If the requirements in setup.py have been changed, then modify the requirements/run list in the meta.yaml file to reflect these changes.

  1. Push the changes to your fork.

    $ git push origin $release
    
  2. Create a Pull Request.

    Create a pull request against the main feedstock repository. After the tests pass, merge the PR, and a new release will be published on Anaconda cloud.

How to Update Requirements Files

The different requirements files introduced in Software Process section are the following:

requirements.txt

requirements.txt of the project can be created or updated and then captured using the following script:

mkvirtualenv hdmf-requirements

cd hdmf
pip install .
pip check # check for package conflicts
pip freeze > requirements.txt

deactivate
rmvirtualenv hdmf-requirements

requirements-(dev|doc|opt).txt

Any of these requirements files can be updated using the following scripts:

cd hdmf

# Set the requirements file to update
target_requirements=requirements-dev.txt

mkvirtualenv hdmf-requirements

# Install updated requirements
pip install -U -r $target_requirements

# If relevant, you could pip install new requirements now
# pip install -U <name-of-new-requirement>

# Check for any conflicts in installed packages
pip check

# Update list of pinned requirements
pip freeze > $target_requirements

deactivate
rmvirtualenv hdmf-requirements

requirements-min.txt

Minimum requirements should be updated manually if a new feature or bug fix is added in a dependency that is required for proper running of HDMF. Minimum requirements should also be updated if a user requests that HDMF be installable with an older version of a dependency, all tests pass using the older version, and there is no valid reason for the minimum version to be as high as it is.

License

“hdmf” Copyright (c) 2017-2024, The Regents of the University of California, through Lawrence Berkeley National Laboratory (subject to receipt of any required approvals from the U.S. Dept. of Energy). All rights reserved.

Redistribution and use in source and binary forms, with or without modification, are permitted provided that the following conditions are met:

  1. Redistributions of source code must retain the above copyright notice, this list of conditions and the following disclaimer.

  2. Redistributions in binary form must reproduce the above copyright notice, this list of conditions and the following disclaimer in the documentation and/or other materials provided with the distribution.

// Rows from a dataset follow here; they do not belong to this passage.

-- pv_equiv track=rewrite | github.com/kobeomseok95/codingTest | programmers/level3/68646.py | get_balloon_count
-- ===== SOURCE A (Python) =====
-- def get_balloon_count(balloon):
--     answer = 0
--     first = min(balloon[0][1], balloon[1][1])
--     second = max(balloon[0][1], balloon[1][1])
--     for i in range(2, len(balloon)):
--         current = balloon[i][1]
--         if first < current < second:
--             continue
--
--         answer += 1
--         first = min(first, current)
--         second = max(second, current)
--
--     return answer
-- ===== SOURCE B (Python) =====
-- def get_balloon_count(balloon):
--     # table-first: build inclusive prefix-min/max tables, then count in a separate zip pass
--     vals = [b[1] for b in balloon]
--     mins = []
--     maxs = []
--     lo = hi = vals[0]
--     for v in vals:
--         lo = min(lo, v)
--         hi = max(hi, v)
--         mins.append(lo)
--         maxs.append(hi)
--     return sum(0 if m < v < M else 1
--                for v, m, M in zip(vals[2:], mins[1:], maxs[1:]))
-- ===== Notes on version B (the rewrite author's own statement) =====
-- stated objective: alternative
-- what changed: A fuses maintaining the running min/max with counting inside one conditional-update loop; B first builds inclusive prefix-min/prefix-max tables in one unconditional pass and then counts failures in a separate zip pass over the tables (correct because the unconditional running min/max equal A's conditionally-updated ones).
import Mathlib
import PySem

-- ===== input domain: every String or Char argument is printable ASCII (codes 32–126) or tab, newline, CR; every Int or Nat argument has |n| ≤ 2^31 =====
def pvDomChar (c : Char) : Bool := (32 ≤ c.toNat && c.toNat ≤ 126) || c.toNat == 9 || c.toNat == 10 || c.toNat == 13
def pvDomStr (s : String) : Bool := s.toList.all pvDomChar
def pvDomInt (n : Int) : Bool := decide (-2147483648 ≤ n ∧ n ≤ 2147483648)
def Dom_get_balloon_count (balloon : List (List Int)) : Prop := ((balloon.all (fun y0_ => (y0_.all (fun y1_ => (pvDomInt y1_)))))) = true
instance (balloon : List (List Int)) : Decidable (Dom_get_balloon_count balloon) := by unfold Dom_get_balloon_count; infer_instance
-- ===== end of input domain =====

-- B builds prefix-min/max tables first and counts in a separate pass; equivalence of return values, no speed claim.

-- ===== PORT A =====
def get_balloon_count (balloon : List (List Int)) : Int :=
  let first := min (PySem.List.pyGetD (PySem.List.pyGetD balloon 0 []) 1 0)
                   (PySem.List.pyGetD (PySem.List.pyGetD balloon 1 []) 1 0)
  let second := max (PySem.List.pyGetD (PySem.List.pyGetD balloon 0 []) 1 0)
                    (PySem.List.pyGetD (PySem.List.pyGetD balloon 1 []) 1 0)
  let st := (PySem.List.pyRange 2 (balloon.length : Int) 1).foldl
    (fun (st : Int × Int × Int) i =>
      let current := PySem.List.pyGetD (PySem.List.pyGetD balloon i []) 1 0
      if st.2.1 < current ∧ current < st.2.2 then st
      else (st.1 + 1, min st.2.1 current, max st.2.2 current))
    (0, first, second)
  st.1

-- ===== PORT B =====
def get_balloon_count_alt (balloon : List (List Int)) : Int :=
  let vals := balloon.map (fun b => PySem.List.pyGetD b 1 0)
  let v0 := PySem.List.pyGetD vals 0 0
  let st := vals.foldl
    (fun (st : Int × Int × List Int × List Int) v =>
      let lo := min st.1 v
      let hi := max st.2.1 v
      (lo, hi, st.2.2.1 ++ [lo], st.2.2.2 ++ [hi]))
    (v0, v0, [], [])
  let mins := st.2.2.1
  let maxs := st.2.2.2
  (((PySem.List.slice vals (some 2) none).zip
      ((PySem.List.slice mins (some 1) none).zip (PySem.List.slice maxs (some 1) none))).foldl
    (fun acc t => acc + (if t.2.1 < t.1 ∧ t.1 < t.2.2 then 0 else 1)) 0)

-- ===== PRECONDITION & SPEC =====
-- Pre_ excludes exactly the inputs on which Python A raises IndexError: fewer than two balloons, or a row without index 1.
def Pre_get_balloon_count (balloon : List (List Int)) : Prop :=
  2 ≤ balloon.length ∧ ∀ r ∈ balloon, 2 ≤ r.length
instance (balloon : List (List Int)) : Decidable (Pre_get_balloon_count balloon) := by
  unfold Pre_get_balloon_count; infer_instance
def pvWitness_get_balloon_count : List (List Int) := [[1, 5], [2, 4], [3, 6]]

def Spec_get_balloon_count (balloon : List (List Int)) (out : Int) : Prop := out = get_balloon_count_alt balloon
instance (balloon : List (List Int)) (out : Int) : Decidable (Spec_get_balloon_count balloon out) := by unfold Spec_get_balloon_count; infer_instance

-- ===== CLAIM (what is proved, stated in full; the proofs are below) =====
def Claim_equal_get_balloon_count : Prop := ∀ (balloon : List (List Int)), Dom_get_balloon_count balloon → Pre_get_balloon_count balloon → Spec_get_balloon_count balloon (get_balloon_count balloon)

-- ===== LEMMAS AND PROOFS =====

/-- The common count: prefix min/max updated unconditionally, increment when not strictly inside. -/
def pvCnt (f s : Int) : List Int → Int
  | [] => 0
  | v :: vs => (if f < v ∧ v < s then 0 else 1) + pvCnt (min f v) (max s v) vs

/-- The prefix (min, max) pairs after each further element. -/
def pvPref (f s : Int) : List Int → List (Int × Int)
  | [] => []
  | v :: vs => (min f v, max s v) :: pvPref (min f v) (max s v) vs

theorem pvA_foldl (rows : List (List Int)) : ∀ (a f s : Int),
    (rows.foldl (fun (st : Int × Int × Int) row =>
        if st.2.1 < PySem.List.pyGetD row 1 0 ∧ PySem.List.pyGetD row 1 0 < st.2.2 then st
        else (st.1 + 1, min st.2.1 (PySem.List.pyGetD row 1 0),
              max st.2.2 (PySem.List.pyGetD row 1 0))) (a, f, s)).1
      = a + pvCnt f s (rows.map (fun b => PySem.List.pyGetD b 1 0)) := by
  induction rows with
  | nil => intro a f s; simp [pvCnt]
  | cons row rows ih =>
    intro a f s
    set v := PySem.List.pyGetD row 1 0 with hv
    simp only [List.foldl_cons, List.map_cons, pvCnt, ← hv]
    by_cases h : f < v ∧ v < s
    · simp only [if_pos h]
      have h1 : min f v = f := min_eq_left h.1.le
      have h2 : max s v = s := max_eq_left h.2.le
      rw [h1, h2]
      simpa using ih a f s
    · simp only [if_neg h, ih]
      ring

theorem pvB_build (vs : List Int) : ∀ (f s : Int) (ms xs : List Int),
    vs.foldl (fun (st : Int × Int × List Int × List Int) v =>
        (min st.1 v, max st.2.1 v, st.2.2.1 ++ [min st.1 v], st.2.2.2 ++ [max st.2.1 v]))
      (f, s, ms, xs)
    = ((pvPref f s vs).foldl (fun p q => min p q.1) f,
       (pvPref f s vs).foldl (fun p q => max p q.2) s,
       ms ++ (pvPref f s vs).map Prod.fst,
       xs ++ (pvPref f s vs).map Prod.snd) := by
  induction vs with
  | nil => intro f s ms xs; simp [pvPref]
  | cons v vs ih =>
    intro f s ms xs
    simp only [List.foldl_cons, pvPref, List.map_cons, ih, List.foldl_cons]
    simp

theorem pvB_count (rest : List Int) : ∀ (f s : Int),
    (List.map (fun x : Int × Int × Int => if x.2.1 < x.1 ∧ x.1 < x.2.2 then (0 : Int) else 1)
        (rest.zip ((f, s) :: pvPref f s rest))).sum = pvCnt f s rest := by
  induction rest with
  | nil => intro f s; simp [pvCnt]
  | cons v vs ih =>
    intro f s
    simp only [pvPref, List.zip_cons_cons, List.map_cons, List.sum_cons, pvCnt, ih]

theorem get_balloon_count_spec : Claim_equal_get_balloon_count := by
  intro balloon _ hpre
  unfold Spec_get_balloon_count
  obtain ⟨hlen, -⟩ := hpre
  match balloon, hlen with
  | b0 :: b1 :: rest, _ =>
    unfold get_balloon_count get_balloon_count_alt
    simp only [List.map_cons, PySem.List.pyGetD_zero_cons]
    rw [PySem.List.foldl_pyRange_pyGetD' (b0 :: b1 :: rest) []
        (fun (st : Int × Int × Int) row =>
          if st.2.1 < PySem.List.pyGetD row 1 0 ∧ PySem.List.pyGetD row 1 0 < st.2.2 then st
          else (st.1 + 1, min st.2.1 (PySem.List.pyGetD row 1 0),
                max st.2.2 (PySem.List.pyGetD row 1 0)))
        _ (by norm_num)]
    have hb1 : PySem.List.pyGetD (b0 :: b1 :: rest) 1 ([] : List Int) = b1 := by simp [pysem]
    rw [hb1]
    simp only [show ((2:Int)).toNat = 2 from rfl, List.drop_succ_cons, List.drop_zero]
    rw [pvA_foldl]
    rw [PySem.List.slice_from _ (by norm_num), PySem.List.slice_from _ (by norm_num),
        PySem.List.slice_from _ (by norm_num)]
    rw [pvB_build]
    simp only [pysem, List.nil_append, pvPref, min_self, max_self,
      show ((2:Int)).toNat = 2 from rfl, show ((1:Int)).toNat = 1 from rfl,
      List.drop_succ_cons, List.drop_zero, List.map_cons]
    rw [List.zip_cons_cons, List.zip_map']
    simp only [Prod.mk.eta, List.map_id_fun', id_eq]
    rw [pvB_count]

  3. Neither the name of the University of California, Lawrence Berkeley National Laboratory, U.S. Dept. of Energy nor the names of its contributors may be used to endorse or promote products derived from this software without specific prior written permission.

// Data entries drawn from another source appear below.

-- pv_equiv track=rewrite | github.com/poornigga/spiderofvpngate | spark/htmlp.py | comps
-- ===== SOURCE A (Python) =====
-- def comps(list):
--     res = []
--     msg = ""
--     if len(list) < 8:
--         return list
--
--     for it in list:
--         if it == '\r\n':
--             if len(msg) > 0:
--                 res.append(msg)
--                 msg = ""
--         else:
--             msg += it
--     return res
-- ===== SOURCE B (Python) =====
-- def _msgs(tokens):
--     # recursive split at the first '\r\n' separator; content after the
--     # last separator is never reached, so it is naturally dropped
--     if '\r\n' not in tokens:
--         return []
--     i = tokens.index('\r\n')
--     seg = ''.join(tokens[:i])
--     rest = _msgs(tokens[i + 1:])
--     return ([seg] if seg else []) + rest
--
--
-- def comps(list):
--     if len(list) < 8:
--         return list
--     return _msgs(list)
-- ===== Notes on version B (the rewrite author's own statement) =====
-- stated objective: faster
-- what changed: Replaces A's single accumulator loop (res list plus growing msg string flushed at each CRLF token) by a recursion that locates the first '\r\n' with list.index, joins the tokens before it in one ''.join, and recurses on the tail after it; content after the last separator is never reached, so A's trailing-content drop falls out naturally.
import Mathlib
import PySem

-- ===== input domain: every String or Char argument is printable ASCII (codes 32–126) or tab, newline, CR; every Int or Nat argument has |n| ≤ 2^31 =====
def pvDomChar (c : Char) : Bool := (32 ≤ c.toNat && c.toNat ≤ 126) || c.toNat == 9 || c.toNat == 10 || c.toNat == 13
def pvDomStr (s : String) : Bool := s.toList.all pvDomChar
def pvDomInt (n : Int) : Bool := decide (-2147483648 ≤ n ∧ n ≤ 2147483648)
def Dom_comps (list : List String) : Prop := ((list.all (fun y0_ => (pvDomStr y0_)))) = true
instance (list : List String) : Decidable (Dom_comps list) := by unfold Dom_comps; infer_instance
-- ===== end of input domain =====

-- B replaces A's message-accumulator loop by a recursion that finds the first
-- '\r\n' separator, joins the tokens before it, and recurses past it; one ''.join per message instead of per-token string appends (measured faster).

-- ===== PORT A =====
-- the body of A's for-loop (state: res so far, message accumulated so far)
def compsStep (st : List String × String) (it : String) : List String × String :=
  if it == "\r\n" then
    if 0 < PySem.Str.len st.2 then (st.1 ++ [st.2], "") else st
  else (st.1, st.2 ++ it)

def comps (list : List String) : List String :=
  if list.length < 8 then list
  else (list.foldl compsStep ([], "")).1

-- ===== PORT B =====
-- helper for termination of the B-side recursion
theorem pvDropLt (tokens : List String) (i : Nat)
    (h : PySem.List.index? tokens "\r\n" = some i) :
    (PySem.List.slice tokens (some ((i : Int) + 1)) none).length < tokens.length := by
  obtain ⟨hk, -, -⟩ := PySem.List.getElem_of_index?_eq_some h
  have : ((i : Int) + 1) = ((i + 1 : Nat) : Int) := by push_cast; ring
  rw [this, PySem.List.slice_from_natCast]
  simp [List.length_drop]
  omega

def compsAltMsgs (tokens : List String) : List String :=
  match h : PySem.List.index? tokens "\r\n" with
  | none => []
  | some i =>
    let seg := PySem.Str.join "" (PySem.List.slice tokens none (some (i : Int)))
    let rest := compsAltMsgs (PySem.List.slice tokens (some ((i : Int) + 1)) none)
    (if seg ≠ "" then [seg] else []) ++ rest
termination_by tokens.length
decreasing_by exact pvDropLt tokens i h

def comps_alt (list : List String) : List String :=
  if list.length < 8 then list
  else compsAltMsgs list

-- ===== PRECONDITION & SPEC =====
def Spec_comps (list : List String) (out : List String) : Prop := out = comps_alt list
instance (list : List String) (out : List String) : Decidable (Spec_comps list out) := by unfold Spec_comps; infer_instance

-- ===== CLAIM (what is proved, stated in full; the proofs are below) =====
def Claim_equal_comps : Prop := ∀ (list : List String), Dom_comps list → Spec_comps list (comps list)

-- ===== LEMMAS AND PROOFS =====

-- intermediate description of A's loop: messages produced by the rest of the
-- list when the partial message accumulated so far is `msg`
def msgsFrom (msg : String) : List String → List String
  | [] => []
  | it :: t =>
    if it == "\r\n" then (if msg ≠ "" then [msg] else []) ++ msgsFrom "" t
    else msgsFrom (msg ++ it) t

theorem strLen_pos_iff (s : String) : (0 < PySem.Str.len s) ↔ s ≠ "" := by
  rw [PySem.Str.len_eq, Int.natCast_pos, List.length_pos_iff, ne_eq]
  exact not_congr String.toList_eq_nil_iff

theorem string_append_assoc (a b c : String) : a ++ b ++ c = a ++ (b ++ c) := by
  apply String.ext
  simp [List.append_assoc]

theorem string_append_empty (a : String) : a ++ "" = a := by
  apply String.ext
  simp

theorem joinNil_nil : PySem.Str.join "" ([] : List String) = "" := by decide

theorem joinNil_cons (s : String) (l : List String) :
    PySem.Str.join "" (s :: l) = s ++ PySem.Str.join "" l := by
  apply String.ext
  simp only [PySem.Str.toList_join, PySem.Chars.join, String.toList_empty,
    List.map_cons, String.toList_append]
  cases l <;> simp [List.intercalate]

theorem loopA_eq (l : List String) : ∀ (res : List String) (msg : String),
    (l.foldl compsStep (res, msg)).1 = res ++ msgsFrom msg l := by
  induction l with
  | nil => intro res msg; simp [msgsFrom]
  | cons it t ih =>
    intro res msg
    rw [List.foldl_cons]
    by_cases hsep : it = "\r\n"
    · subst hsep
      by_cases hm : msg = ""
      · have hf : compsStep (res, msg) "\r\n" = (res, "") := by
          subst hm; simp [compsStep]
        rw [hf, ih]
        simp [msgsFrom, hm]
      · have hf : compsStep (res, msg) "\r\n" = (res ++ [msg], "") := by
          simp [compsStep, strLen_pos_iff, hm]
        rw [hf, ih]
        simp [msgsFrom, hm]
    · have hf : compsStep (res, msg) it = (res, msg ++ it) := by
        simp [compsStep, hsep]
      rw [hf, ih]
      simp [msgsFrom, hsep]

-- the value of msgsFrom seeded with msg, expressed through B's recursion
theorem msgsFrom_eq (l : List String) : ∀ (msg : String),
    msgsFrom msg l =
      (match PySem.List.index? l "\r\n" with
       | none => []
       | some i =>
         (if msg ++ PySem.Str.join "" (l.take i) ≠ "" then
            [msg ++ PySem.Str.join "" (l.take i)] else []) ++
         compsAltMsgs (l.drop (i + 1))) := by
  induction l with
  | nil => intro msg; simp [msgsFrom, PySem.List.index?]
  | cons it t ih =>
    intro msg
    by_cases hsep : it = "\r\n"
    · subst hsep
      rw [PySem.List.index?_cons_self]
      have h0 : msgsFrom "" t = compsAltMsgs t := by
        rw [ih ""]
        rw [compsAltMsgs]
        cases hidx : PySem.List.index? t "\r\n" with
        | none => simp
        | some j =>
          have h1 : PySem.List.slice t none (some (j : Int)) = t.take j :=
            PySem.List.slice_to_natCast t j
          have h2 : ((j : Int) + 1) = ((j + 1 : Nat) : Int) := by push_cast; ring
          simp only [h1, h2, PySem.List.slice_from_natCast]
          by_cases he : PySem.Str.join "" (t.take j) = "" <;>
            simp [he, String.empty_append]
      simp only [List.take_zero, joinNil_nil, string_append_empty,
        List.drop_succ_cons, List.drop_zero, ← h0]
      by_cases hm : msg = "" <;> simp [msgsFrom, hm]
    · rw [PySem.List.index?_cons_of_ne t hsep]
      have hstep : msgsFrom msg (it :: t) = msgsFrom (msg ++ it) t := by
        simp [msgsFrom, hsep]
      rw [hstep, ih (msg ++ it)]
      cases hidx : PySem.List.index? t "\r\n" with
      | none => simp
      | some j =>
        simp only [Option.map_some, List.take_succ_cons, List.drop_succ_cons,
          joinNil_cons, ← string_append_assoc]

theorem compsAltMsgs_eq (l : List String) : compsAltMsgs l = msgsFrom "" l := by
  rw [msgsFrom_eq l ""]
  rw [compsAltMsgs]
  cases hidx : PySem.List.index? l "\r\n" with
  | none => simp
  | some j =>
    have h1 : PySem.List.slice l none (some (j : Int)) = l.take j :=
      PySem.List.slice_to_natCast l j
    have h2 : ((j : Int) + 1) = ((j + 1 : Nat) : Int) := by push_cast; ring
    simp only [h1, h2, PySem.List.slice_from_natCast]
    by_cases he : PySem.Str.join "" (l.take j) = "" <;>
      simp [he, String.empty_append]

-- ===== VERDICT (by name: the statement is the Claim_ definition above) =====
theorem comps_spec : Claim_equal_comps := by
  intro list _
  unfold Spec_comps comps comps_alt
  by_cases h : list.length < 8
  · simp [h]
  · simp only [h, if_false]
    rw [loopA_eq, compsAltMsgs_eq]
    simp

THIS SOFTWARE IS PROVIDED BY THE COPYRIGHT HOLDERS AND CONTRIBUTORS “AS IS” AND ANY EXPRESS OR IMPLIED WARRANTIES, INCLUDING, BUT NOT LIMITED TO, THE IMPLIED WARRANTIES OF MERCHANTABILITY AND FITNESS FOR A PARTICULAR PURPOSE ARE DISCLAIMED. IN NO EVENT SHALL THE COPYRIGHT OWNER OR CONTRIBUTORS BE LIABLE FOR ANY DIRECT, INDIRECT, INCIDENTAL, SPECIAL, EXEMPLARY, OR CONSEQUENTIAL DAMAGES (INCLUDING, BUT NOT LIMITED TO, PROCUREMENT OF SUBSTITUTE GOODS OR SERVICES; LOSS OF USE, DATA, OR PROFITS; OR BUSINESS INTERRUPTION) HOWEVER CAUSED AND ON ANY THEORY OF LIABILITY, WHETHER IN CONTRACT, STRICT LIABILITY, OR TORT (INCLUDING NEGLIGENCE OR OTHERWISE) ARISING IN ANY WAY OUT OF THE USE OF THIS SOFTWARE, EVEN IF ADVISED OF THE POSSIBILITY OF SUCH DAMAGE.

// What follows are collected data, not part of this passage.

theorem foldl_max_eq_foldr (l : List Int) (a : Int) :
    l.foldl max a = l.foldr max a := by
  induction l generalizing a with
  | nil => rfl
  | cons c t ih =>
    simp only [List.foldl, List.foldr, ih]
    rw [max_comm a c, foldr_max_pull]

theorem max?_append_singleton (xs : List Int) (l : Int) :
    PySem.List.max? (xs ++ [l]) (fun x => x) = some (maxFrom l xs) := by
  cases xs with
  | nil => simp [PySem.List.max?_id_cons, maxFrom]
  | cons x t =>
    rw [List.cons_append, PySem.List.max?_id_cons]
    simp only [maxFrom, List.foldr]
    rw [foldl_max_eq_foldr, List.foldr_append]
    simp only [List.foldr]
    rw [max_comm l x, foldr_max_pull]

theorem maxFrom_nonneg (xs : List Int) (l : Int) (hl : 0 ≤ l) : 0 ≤ maxFrom l xs := by
  induction xs with
  | nil => exact hl
  | cons d t ih => simp [maxFrom, List.foldr] at *; omega

theorem maxFrom_le9 (xs : List Int) (l : Int) (hl : l ≤ 9)
    (hx : ∀ d ∈ xs, d ≤ 9) : maxFrom l xs ≤ 9 := by
  induction xs with
  | nil => exact hl
  | cons d t ih =>
    have hd := hx d (by simp)
    have := ih (fun d hd => hx d (by simp [hd]))
    simp [maxFrom, List.foldr] at *; omega

theorem findU_nonneg (T : Int) (xs : List Int) (l : Int) (hl : 0 ≤ l) :
    0 ≤ findU T xs l := by
  induction xs with
  | nil => exact hl
  | cons d t ih =>
    by_cases h : d = T <;> simp [findU, h, ih, maxFrom_nonneg _ _ hl]
-- pv_equiv track=rewrite | github.com/gyeong707/SynSym-KDD-2026 | symptom-identification/data_loader/data_loaders.py | make_mlc_instance
-- ===== SOURCE A (Python) =====
-- def make_mlc_instance(premises, symptom_list, desc_list):
--     X_premise = []
--     X_hypothesis = []
--
--     for premise in premises:
--         for _, desc in zip(symptom_list, desc_list):
--             X_premise.append(premise)
--             X_hypothesis.append(desc)
--
--     return X_premise, X_hypothesis
-- ===== SOURCE B (Python) =====
-- def make_mlc_instance(premises, symptom_list, desc_list):
--     k = min(len(symptom_list), len(desc_list))
--     total = len(premises) * k
--     X_premise = [premises[i // k] for i in range(total)]
--     X_hypothesis = [desc_list[i % k] for i in range(total)]
--     return X_premise, X_hypothesis
-- ===== Notes on version B (the rewrite author's own statement) =====
-- stated objective: alternative
-- what changed: Replaces A's nested iteration over the two lists by closed-form index arithmetic: the output length total = len(premises)*min(len(symptom_list),len(desc_list)) is computed first, then each output position i is filled directly as premises[i // k] and desc_list[i % k] over a single flat range.
import Mathlib
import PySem

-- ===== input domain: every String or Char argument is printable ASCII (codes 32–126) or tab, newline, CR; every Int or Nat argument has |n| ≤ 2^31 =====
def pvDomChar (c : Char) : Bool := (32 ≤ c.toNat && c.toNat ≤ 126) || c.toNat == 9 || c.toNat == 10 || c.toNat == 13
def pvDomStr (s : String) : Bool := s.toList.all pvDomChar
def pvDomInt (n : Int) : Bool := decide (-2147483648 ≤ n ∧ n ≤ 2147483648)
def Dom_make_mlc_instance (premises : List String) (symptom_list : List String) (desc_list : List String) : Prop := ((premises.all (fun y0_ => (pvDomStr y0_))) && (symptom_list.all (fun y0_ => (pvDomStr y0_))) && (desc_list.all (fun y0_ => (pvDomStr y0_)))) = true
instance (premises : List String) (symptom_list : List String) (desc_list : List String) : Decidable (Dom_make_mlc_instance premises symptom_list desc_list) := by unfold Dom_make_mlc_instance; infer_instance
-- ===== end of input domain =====

-- B fills the two output lists by closed-form index arithmetic (premises[i // k], desc_list[i % k] over one flat range) instead of A's interleaved nested append loop; objective: alternative, same cost.


-- ===== PORT A =====
-- Literal port of A: fold over premises; inner fold over zip(symptom_list, desc_list),
-- appending premise and desc to the two accumulators in lockstep.
def make_mlc_instance (premises : List String) (symptom_list : List String) (desc_list : List String) : List String × List String :=
  premises.foldl
    (fun st premise =>
      (symptom_list.zip desc_list).foldl
        (fun st2 pair => (st2.1 ++ [premise], st2.2 ++ [pair.2])) st)
    ([], [])

-- ===== PORT B =====
-- Port of B: k = min of the lengths, total = len(premises)*k; each output position i
-- is filled directly as premises[i // k] and desc_list[i % k] over range(total).
-- All indices produced are in range, so getD's default is never returned.
def make_mlc_instance_alt (premises : List String) (symptom_list : List String) (desc_list : List String) : List String × List String :=
  let k := min symptom_list.length desc_list.length
  let total := premises.length * k
  ((List.range total).map (fun i => premises.getD (i / k) ""),
   (List.range total).map (fun i => desc_list.getD (i % k) ""))

-- ===== PRECONDITION & SPEC =====
def Spec_make_mlc_instance (premises : List String) (symptom_list : List String) (desc_list : List String) (out : List String × List String) : Prop := out = make_mlc_instance_alt premises symptom_list desc_list
instance (premises : List String) (symptom_list : List String) (desc_list : List String) (out : List String × List String) : Decidable (Spec_make_mlc_instance premises symptom_list desc_list out) := by unfold Spec_make_mlc_instance; infer_instance

-- ===== CLAIM (what is proved, stated in full; the proofs are below) =====
def Claim_equal_make_mlc_instance : Prop := ∀ (premises : List String) (symptom_list : List String) (desc_list : List String), Dom_make_mlc_instance premises symptom_list desc_list → Spec_make_mlc_instance premises symptom_list desc_list (make_mlc_instance premises symptom_list desc_list)

-- ===== LEMMAS AND PROOFS =====

-- A's inner loop appends the premise and the second components of zs.
lemma mlc_inner (zs : List (String × String)) (st : List String × List String)
    (premise : String) :
    zs.foldl (fun st2 pair => (st2.1 ++ [premise], st2.2 ++ [pair.2])) st
      = (st.1 ++ zs.map (fun _ => premise), st.2 ++ zs.map Prod.snd) := by
  induction zs generalizing st with
  | nil => simp
  | cons z zs ih => simp [List.foldl_cons, ih]

-- A's outer loop in closed form.
lemma mlc_outer (premises s d : List String) (st : List String × List String) :
    premises.foldl
      (fun st premise =>
        (s.zip d).foldl (fun st2 pair => (st2.1 ++ [premise], st2.2 ++ [pair.2])) st) st
      = (st.1 ++ premises.flatMap (fun p => (s.zip d).map (fun _ => p)),
         st.2 ++ (List.replicate premises.length ((s.zip d).map Prod.snd)).flatten) := by
  induction premises generalizing st with
  | nil => simp
  | cons p ps ih =>
    rw [List.foldl_cons, mlc_inner, ih]
    simp [List.replicate_succ, List.flatten_cons]

lemma mlc_zip_snd (s d : List String) :
    (s.zip d).map Prod.snd = d.take (min s.length d.length) := by
  induction s generalizing d with
  | nil => simp
  | cons a s ih =>
    cases d with
    | nil => simp
    | cons b d =>
      simp [List.zip_cons_cons, ih, Nat.succ_min_succ]

-- B's first component equals A's flatMap of constant blocks.
lemma mlc_div (ps : List String) (k : ℕ) :
    (List.range (ps.length * k)).map (fun i => ps.getD (i / k) "")
      = ps.flatMap (fun p => List.replicate k p) := by
  rcases Nat.eq_zero_or_pos k with hk | hk
  · simp [hk]
  induction ps with
  | nil => simp
  | cons p ps ih =>
    have h1 : (p :: ps).length * k = k + ps.length * k := by
      simp [List.length_cons, Nat.succ_mul, Nat.add_comm]
    rw [h1, List.range_add, List.map_append, List.map_map, List.flatMap_cons]
    congr 1
    · have : ∀ i ∈ List.range k, (p :: ps).getD (i / k) "" = p := by
        intro i hi
        rw [Nat.div_eq_of_lt (List.mem_range.mp hi)]
        rfl
      rw [List.map_congr_left this, List.map_const', List.length_range]
    · rw [← ih]
      apply List.map_congr_left
      intro i _
      have : (k + i) / k = i / k + 1 := by
        rw [Nat.add_comm, Nat.add_div_right _ hk]
      simp [this]

-- B's second component equals A's flattened replicate of the truncated descriptions.
lemma mlc_mod (d : List String) (n k : ℕ) (hkd : k ≤ d.length) :
    (List.range (n * k)).map (fun i => d.getD (i % k) "")
      = (List.replicate n (d.take k)).flatten := by
  induction n with
  | zero => simp
  | succ n ih =>
    have h1 : (n + 1) * k = k + n * k := by
      rw [Nat.succ_mul, Nat.add_comm]
    rw [h1, List.range_add, List.map_append, List.map_map,
        List.replicate_succ, List.flatten_cons]
    congr 1
    · apply List.ext_getElem
      · simp [Nat.min_eq_left hkd]
      · intro i h1 h2
        simp only [List.getElem_map, List.getElem_range, List.getElem_take]
        simp only [List.length_map, List.length_range] at h1
        rw [Nat.mod_eq_of_lt h1, List.getD_eq_getElem]
    · rw [← ih]
      apply List.map_congr_left
      intro i _
      simp [Nat.add_mod_left]

-- ===== VERDICT (by name: the statement is the Claim_ definition above) =====
theorem make_mlc_instance_spec : Claim_equal_make_mlc_instance := by
  intro premises s d _
  unfold Spec_make_mlc_instance make_mlc_instance make_mlc_instance_alt
  rw [mlc_outer]
  simp only [List.nil_append, Prod.mk.injEq]
  constructor
  · rw [mlc_div]
    apply List.flatMap_congr
    intro p _
    simp [List.map_const', List.length_zip]
  · rw [mlc_mod d premises.length _ (Nat.min_le_right _ _)]
    rw [mlc_zip_snd]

You are under no obligation whatsoever to provide any bug fixes, patches, or upgrades to the features, functionality or performance of the source code (“Enhancements”) to anyone; however, if you choose to make your Enhancements available either publicly, or directly to Lawrence Berkeley National Laboratory, without imposing a separate written license agreement for such Enhancements, then you hereby grant the following license: a non-exclusive, royalty-free perpetual license to install, use, modify, prepare derivative works, incorporate into other computer software, distribute, and sublicense such enhancements or derivative works thereof, in binary and source code form.